# target panic



## cr74 (Oct 18, 2011)

was wondering if anyone else has target panic using optics i have seem to develop a u line or l line target panic that i have trouble holding bow on target bow wants to drop the have to float in back up shouldnt have to say that no matter what you will shoot high with this panic was wondering if anyone has ideas to help it i shoot back tension have turned up the poundage added more holding weight i have put the same sight on my hunting bow and doesnt seem to be there could bow just need balanced out better with v bars or is it something im just missing thanks


----------



## AJ the TP Guru (Jul 29, 2011)

Back tension releases are only a patch for target panic. Most guys who shoot them would prefer something else, sometimes even fingers. It's strictly a mental thing, and until you conquer that, it really doesn't matter what equipment you are using.


----------



## aread (Dec 25, 2009)

What is a u line or l line target panic?

I've never heard those terms before.

Thanks,
Allen


----------



## cr74 (Oct 18, 2011)

some ppl call it that is is where you put pin on target and the pin falls below so you have to pick up bow or gun back on target then it gets harder and harder to try to hold its like someone is pushing your hand away from the bullseye


----------



## [email protected] (Aug 3, 2010)

Unfortunately your shot process is breaking down and there is no quick cure.You can sneak around it but it will keep raising its head and then get worse.Shut it down and get on the bail and then target aquisition drills(just draw and hold dont shoot and let down on random spots.Then start your bridge at 5 yards and start building your shot again.Good Luck


----------



## cr74 (Oct 18, 2011)

thanks to those who responded i will get it figured out im sure just looking for ideas as for the hinge release i shoot ive always shot 1 more comfortable to me dont have issues with a trigger either no punching it as in target panic just seem to be losing my fine aiming skills happy hunting and be safe all


----------



## aread (Dec 25, 2009)

I've been troubled by the same problem, so I've done a bit of research and come up with several things that cause this problem. A few of them are:

- head not held erect. tilting the head effect several muscles in the neck and shoulder that result in the pin droop. also, your balance is better if your head is over the center of your body mass. 
- weak bow arm - you want the biceps and shoulder top to be relaxed, but the triceps should be engaged as part of the bone to bone structure supporting the bow. 
- relaxing and loss of back muscle engagement when the draw goes over the let-off (assuming compound bow). keep these muscles engaged during the entire draw and execution of the shot.
- drawing to a spot above or below the X. if you draw so that you are on the X when you reach anchor, you don't have to make adjustments. to make adjustments, you have to relax some muscles. this change detracts from your steadiness
- focus - I've noticed that loss of visual and mental focus on the target. once you reach anchors, and begin aiming, you should maintain total focus on the X. If this is difficult to achieve, it's usually because there is something about your shot that you don't trust to run without supervision.

blank bale and short yardage practice is great for working out problems, but only if you know what to work on. the great thing about the blank bale is that you can focus your mind on a single part of your form without worrying about where your arrow will land.

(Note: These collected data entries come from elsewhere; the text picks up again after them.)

-- pv_equiv track=rewrite | github.com/SL313/practice-Algorithm | Programmers/Level1/모의고사.py | solution
-- ===== SOURCE A (Python) =====
-- def solution(answers):
--     answer = []
--     student1 = [1,2,3,4,5]
--     student2 = [2,1,2,3,2,4,2,5]
--     student3 = [3,3,1,1,2,2,4,4,5,5]
--     check1=0
--     check2=0
--     check3=0
--     max=0
--     for i in range(len(answers)):
--         if answers[i]==student1[i%5]:
--             check1+=1
--             if(max<check1):
--                 max=check1
--         if answers[i]==student2[i%8]:
--             check2+=1
--             if(max<check2):
--                 max=check2
--         if answers[i]==student3[i%10]:
--             check3+=1
--             if(max<check3):
--                 max=check3
--     if max==check1:
--         answer.append(1)
--     if max==check2:
--         answer.append(2)
--     if max==check3:
--         answer.append(3)
--     return answer
-- ===== SOURCE B (Python) =====
-- def solution(answers):
--     # Histogram approach: one pass bins answers by (position mod 40, value)
--     # (40 = lcm of the three pattern lengths); each student's score is then
--     # a 40-term lookup sum over the histogram, independent of the input length.
--     hist = {}
--     for i, a in enumerate(answers):
--         key = (i % 40, a)
--         hist[key] = hist.get(key, 0) + 1
--     patterns = [[1, 2, 3, 4, 5], [2, 1, 2, 3, 2, 4, 2, 5], [3, 3, 1, 1, 2, 2, 4, 4, 5, 5]]
--     scores = [sum(hist.get((r, p[r % len(p)]), 0) for r in range(40)) for p in patterns]
--     m = max(scores)
--     return [k for k in (1, 2, 3) if scores[k - 1] == m]
-- ===== Notes on version B (the rewrite author's own statement) =====
-- stated objective: alternative
-- what changed: Replaces A's per-element matching loop with three interleaved counters and a running maximum by a group-then-aggregate algorithm: one pass builds a histogram keyed by (index mod 40, answer) (40 = lcm of the pattern lengths), each score is then a 40-term histogram-lookup sum, and winners are selected by comparing scores to max(scores).
import Mathlib
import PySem

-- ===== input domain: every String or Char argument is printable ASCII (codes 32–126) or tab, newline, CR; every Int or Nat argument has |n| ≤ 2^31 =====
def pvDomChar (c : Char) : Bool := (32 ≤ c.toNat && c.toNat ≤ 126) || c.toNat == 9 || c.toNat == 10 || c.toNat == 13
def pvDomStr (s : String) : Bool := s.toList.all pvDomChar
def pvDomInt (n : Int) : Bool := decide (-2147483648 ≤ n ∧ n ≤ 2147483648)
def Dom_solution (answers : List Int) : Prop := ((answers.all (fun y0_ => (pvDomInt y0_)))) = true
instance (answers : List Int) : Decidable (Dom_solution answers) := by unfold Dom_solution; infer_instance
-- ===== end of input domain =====

-- B replaces A's interleaved counters-with-running-max loop by a group-then-aggregate
-- algorithm: a histogram keyed by (index mod 40, answer), scores as 40-term lookup sums,
-- then select-the-max (objective: alternative).

-- ===== PORT A =====
-- body of A's "for i in range(len(answers))" loop: state (check1, check2, check3, max),
-- the three counters and the running max updated in A's order (every index i and i%k
-- is in range, so pyGetD is exactly Python's indexing here)
def solutionStep (answers : List Int) (st : Int × Int × Int × Int) (i : Int) : Int × Int × Int × Int :=
  let c1 := st.1; let c2 := st.2.1; let c3 := st.2.2.1; let m := st.2.2.2
  let p1 := if PySem.List.pyGetD answers i 0 = PySem.List.pyGetD ([1,2,3,4,5] : List Int) (PySem.Int.mod i 5) 0 then
      (c1 + 1, if m < c1 + 1 then c1 + 1 else m) else (c1, m)
  let c1 := p1.1; let m := p1.2
  let p2 := if PySem.List.pyGetD answers i 0 = PySem.List.pyGetD ([2,1,2,3,2,4,2,5] : List Int) (PySem.Int.mod i 8) 0 then
      (c2 + 1, if m < c2 + 1 then c2 + 1 else m) else (c2, m)
  let c2 := p2.1; let m := p2.2
  let p3 := if PySem.List.pyGetD answers i 0 = PySem.List.pyGetD ([3,3,1,1,2,2,4,4,5,5] : List Int) (PySem.Int.mod i 10) 0 then
      (c3 + 1, if m < c3 + 1 then c3 + 1 else m) else (c3, m)
  let c3 := p3.1; let m := p3.2
  (c1, c2, c3, m)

Or maybe it's something simple like string creep or a change in tiller.

Hope this helps,

Allen


----------



## cr74 (Oct 18, 2011)

thanks a bunch aread yes my head is somewhat down i feel its more of a balance problem everyone says its cause i shoot a 4 power scope and im fighting to hold it still i was always taught to shoot with head down a little to keep movement down i have noticed that i dont seem to be as balanced im glad you have said what you did about that we all understand that optics will make you see the shake but with this problem im having isnt a shake its plain cant stay on x and always shoot high no matter what from fighting the bow back up taking too many muscles that should be relaxed to get it back to watch it fall again and im a long holder on a shot which isnt helping im glad for any and all help you all have given me guess i will just go back to blank bailing and the basics and see what happens in about another 1 and a half months thanks all again


----------



## aread (Dec 25, 2009)

cr74 said:


> ...taking too many muscles that should be relaxed ....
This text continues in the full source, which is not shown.